According to a yet further aspect of the invention therefore is provided a method of positively isolating a target cell type from a mixed population of cells wherein an antibody is bound to a target ligand on said target cell, said antibody being attached to a solid phase before or after binding to said target cells, whereby the solid phase and attached cells are separated from the other cells present and the target cell is released from said solid phase by the addition of a displacement ligand (e.g. a B cell superantigen), or fragment thereof . In a preferred embodiment of the invention the solid phase comprises magnetic particles and the magnetic particles and attached cells are isolated from the mixed population of cells by magnetic aggregation.

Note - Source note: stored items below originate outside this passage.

-- pv_equiv track=rewrite | github.com/rashiraffi/Tutorials | Hackerrank/CV/g.py | count
-- ===== SOURCE A (Python) =====
-- def count(s):
--     wres=0
--     br=0
--     w=1
--     b=1
--     for c in s:
--         if(c=="w"):
--             if(b==1):
--                 b=0
--                 w=1
--             else:
--                 wres+=1
--                 b=1
--                 w=0
--         elif(c=="b"):
--             if(w==1):
--                 b=1
--                 w=0
--             else:
--                 wres+=1
--                 b=0
--                 w=1
--     w=1
--     b=1
--     for c in s:
--         if(c=="b"):
--             if(w==1):
--                 b=1
--                 w=0
--             else:
--                 br+=1
--                 b=0
--                 w=1
--         elif(c=="w"):
--             if(b==1):
--                 b=0
--                 w=1
--             else:
--                 br+=1
--                 b=1
--                 w=0
--     if(wres<=br):
--         return wres
--     else:
--         return br
-- ===== SOURCE B (Python) =====
-- def count(s):
--     t = [c for c in s if c in ('w', 'b')]
--     if not t:
--         return 0
--     other = 'b' if t[0] == 'w' else 'w'
--     return sum(1 for i, c in enumerate(t) if c != (t[0] if i % 2 == 0 else other))
-- ===== Notes on version B (the rewrite author's own statement) =====
-- stated objective: simpler
-- what changed: Replaced A's two identical incremental state machines plus a final min by a single filter of the color characters followed by an indexed comparison against the alternating pattern anchored at the first color character.
import Mathlib
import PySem

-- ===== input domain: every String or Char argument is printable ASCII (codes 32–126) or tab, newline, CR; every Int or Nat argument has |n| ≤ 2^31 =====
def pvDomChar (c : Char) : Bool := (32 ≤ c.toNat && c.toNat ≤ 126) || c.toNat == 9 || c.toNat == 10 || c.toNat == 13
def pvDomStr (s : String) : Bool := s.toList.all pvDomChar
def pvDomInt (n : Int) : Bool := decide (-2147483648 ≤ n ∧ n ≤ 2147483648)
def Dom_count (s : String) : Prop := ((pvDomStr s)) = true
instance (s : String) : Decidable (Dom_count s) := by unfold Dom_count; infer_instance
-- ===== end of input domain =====

-- B replaces A's two identical greedy state machines with a single filter of the color
-- characters and an indexed comparison against the anchored alternating pattern (simpler).

-- ===== PORT A =====
-- state = (wres, b, w); first loop of A
def countLoopW (st : Int × Int × Int) (c : Char) : Int × Int × Int :=
  let (wres, b, w) := st
  if c = 'w' then
    if b = 1 then (wres, 0, 1) else (wres + 1, 1, 0)
  else if c = 'b' then
    if w = 1 then (wres, 1, 0) else (wres + 1, 0, 1)
  else (wres, b, w)

-- state = (br, b, w); second loop of A ('b' branch tested first, as in the source)
def countLoopB (st : Int × Int × Int) (c : Char) : Int × Int × Int :=
  let (br, b, w) := st
  if c = 'b' then
    if w = 1 then (br, 1, 0) else (br + 1, 0, 1)
  else if c = 'w' then
    if b = 1 then (br, 0, 1) else (br + 1, 1, 0)
  else (br, b, w)

def count (s : String) : Int :=
  let r1 := s.toList.foldl countLoopW (0, 1, 1)
  let r2 := s.toList.foldl countLoopB (0, 1, 1)
  let wres := r1.1
  let br := r2.1
  if wres ≤ br then wres else br

-- ===== PORT B =====
def count_alt (s : String) : Int :=
  let t := s.toList.filter (fun c => c = 'w' ∨ c = 'b')
  match t with
  | [] => 0
  | c0 :: _ =>
    let other := if c0 = 'w' then 'b' else 'w'
    (PySem.List.enumerate t 0).foldl
      (fun acc p => if p.2 ≠ (if PySem.Int.mod p.1 2 = 0 then c0 else other) then acc + 1 else acc) 0

-- ===== PRECONDITION & SPEC =====
def Spec_count (s : String) (out : Int) : Prop := out = count_alt s
instance (s : String) (out : Int) : Decidable (Spec_count s out) := by unfold Spec_count; infer_instance

-- ===== CLAIM (what is proved, stated in full; the proofs are below) =====
def Claim_equal_count : Prop := ∀ (s : String), Dom_count s → Spec_count s (count s)

-- ===== LEMMAS AND PROOFS =====

-- the opposite color
def pvFlip (c : Char) : Char := if c = 'w' then 'b' else 'w'

-- greedy mismatch count against the alternating pattern expecting e first
def pvMis (e : Char) : List Char → Int
  | [] => 0
  | c :: t => (if c = e then 0 else 1) + pvMis (pvFlip e) t

-- non-color chars leave the state unchanged
theorem countLoopW_other (st : Int × Int × Int) (c : Char) (hw : c ≠ 'w') (hb : c ≠ 'b') :
    countLoopW st c = st := by
  obtain ⟨r, b, w⟩ := st
  simp [countLoopW, hw, hb]

-- the second loop body computes the same step function as the first
theorem countLoopB_eq : countLoopB = countLoopW := by
  funext st c
  obtain ⟨r, b, w⟩ := st
  by_cases hw : c = 'w' <;> by_cases hb : c = 'b' <;>
    simp_all [countLoopB, countLoopW]

-- folding A's loop over a list equals folding it over the color filter
theorem foldW_filter (l : List Char) (st : Int × Int × Int) :
    l.foldl countLoopW st
      = (l.filter (fun c => decide (c = 'w' ∨ c = 'b'))).foldl countLoopW st := by
  induction l generalizing st with
  | nil => rfl
  | cons c t ih =>
    by_cases hw : c = 'w'
    · simp [hw, ih]
    · by_cases hb : c = 'b'
      · simp [hb, ih]
      · simp [hw, hb, countLoopW_other st c hw hb, ih]


-- on all-color lists, A's loop counts greedy mismatches (pvMis) from either anchored state
theorem foldW_run (l : List Char) (h : ∀ c ∈ l, c = 'w' ∨ c = 'b') :
    (∀ r : Int, (l.foldl countLoopW (r, 0, 1)).1 = r + pvMis 'b' l) ∧
    (∀ r : Int, (l.foldl countLoopW (r, 1, 0)).1 = r + pvMis 'w' l) := by
  induction l with
  | nil => simp [pvMis]
  | cons c t ih =>
    have hc := h c (by simp)
    have ht := ih (fun x hx => h x (List.mem_cons_of_mem _ hx))
    rcases hc with hc | hc <;> subst hc <;>
      refine ⟨fun r => ?_, fun r => ?_⟩ <;>
      simp [List.foldl_cons, countLoopW, pvMis, pvFlip, ht.1, ht.2] <;> ring

-- B's enumerate-fold computes pvMis of the index-parity-anchored pattern
theorem foldEnum_run (c0 : Char) (h0 : c0 = 'w' ∨ c0 = 'b') (t : List Char) :
    ∀ (n : Int) (acc : Int),
      (PySem.List.enumerate t n).foldl
        (fun acc p => if p.2 ≠ (if PySem.Int.mod p.1 2 = 0 then c0 else pvFlip c0) then acc + 1 else acc) acc
      = acc + pvMis (if PySem.Int.mod n 2 = 0 then c0 else pvFlip c0) t := by
  induction t with
  | nil => intro n acc; simp [PySem.List.enumerate_nil, pvMis]
  | cons c t ih =>
    intro n acc
    have hmod : PySem.Int.mod n 2 = n % 2 := PySem.Int.mod_eq_emod_of_pos (by omega)
    have hmod1 : PySem.Int.mod (n + 1) 2 = (n + 1) % 2 := PySem.Int.mod_eq_emod_of_pos (by omega)
    have hflip : pvFlip (pvFlip c0) = c0 := by rcases h0 with h | h <;> subst h <;> decide
    have hpar : (if PySem.Int.mod (n + 1) 2 = 0 then c0 else pvFlip c0)
        = pvFlip (if PySem.Int.mod n 2 = 0 then c0 else pvFlip c0) := by
      rw [hmod, hmod1]
      by_cases hn : n % 2 = 0
      · have : (n + 1) % 2 = 1 := by omega
        simp [hn, this]
      · have : (n + 1) % 2 = 0 := by omega
        simp [hn, this, hflip]
    rw [PySem.List.enumerate_cons, List.foldl_cons, ih (n + 1), hpar]
    simp only [pvMis]
    split_ifs <;> first | tauto | ring

theorem count_spec : Claim_equal_count := by
  intro s _
  unfold Spec_count count count_alt
  rw [countLoopB_eq, foldW_filter s.toList (0, 1, 1)]
  rcases hF : s.toList.filter (fun c => decide (c = 'w' ∨ c = 'b')) with _ | ⟨c0, rest⟩
  · simp
  · have hmem : ∀ c ∈ c0 :: rest, c = 'w' ∨ c = 'b' := by
      intro c hc
      have := List.of_mem_filter (hF ▸ hc)
      simpa using this
    have h0 : c0 = 'w' ∨ c0 = 'b' := hmem c0 (by simp)
    have hrest : ∀ c ∈ rest, c = 'w' ∨ c = 'b' := fun c hc => hmem c (List.mem_cons_of_mem _ hc)
    have hstart : ((c0 :: rest).foldl countLoopW (0, 1, 1)).1 = pvMis (pvFlip c0) rest := by
      rcases h0 with h | h <;> subst h <;>
        simp [List.foldl_cons, countLoopW, (foldW_run rest hrest).1, (foldW_run rest hrest).2, pvFlip]
    simp only [if_pos (le_refl _), hstart,
      show (if c0 = 'w' then 'b' else 'w') = pvFlip c0 from rfl]
    rw [foldEnum_run c0 h0 (c0 :: rest) 0 0]
    simp [pvMis]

Although particularly suited to the isolation of haemopoietic stem cells, the method of the invention may be applied to the isolation of any prokaryotic or eukaryotic cells or viruses from biological or artificial media, including whole blood, buffy coat and cell suspensions obtained by density gradient centrif gation .
The amount of displacement ligand required for optimal cleavage will of course vary depending upon the entities bound, their ratio, and the number or quantity of entities e.g. cells requiring isolation, and can readily be determined according to need. For example, in the case of positive cell selection mentioned above, the ratio of magnetic particles to target cells may vary in different systems and with different applications, and different amounts of the displacement ligand will accordingly be required to detach the cell from the particles .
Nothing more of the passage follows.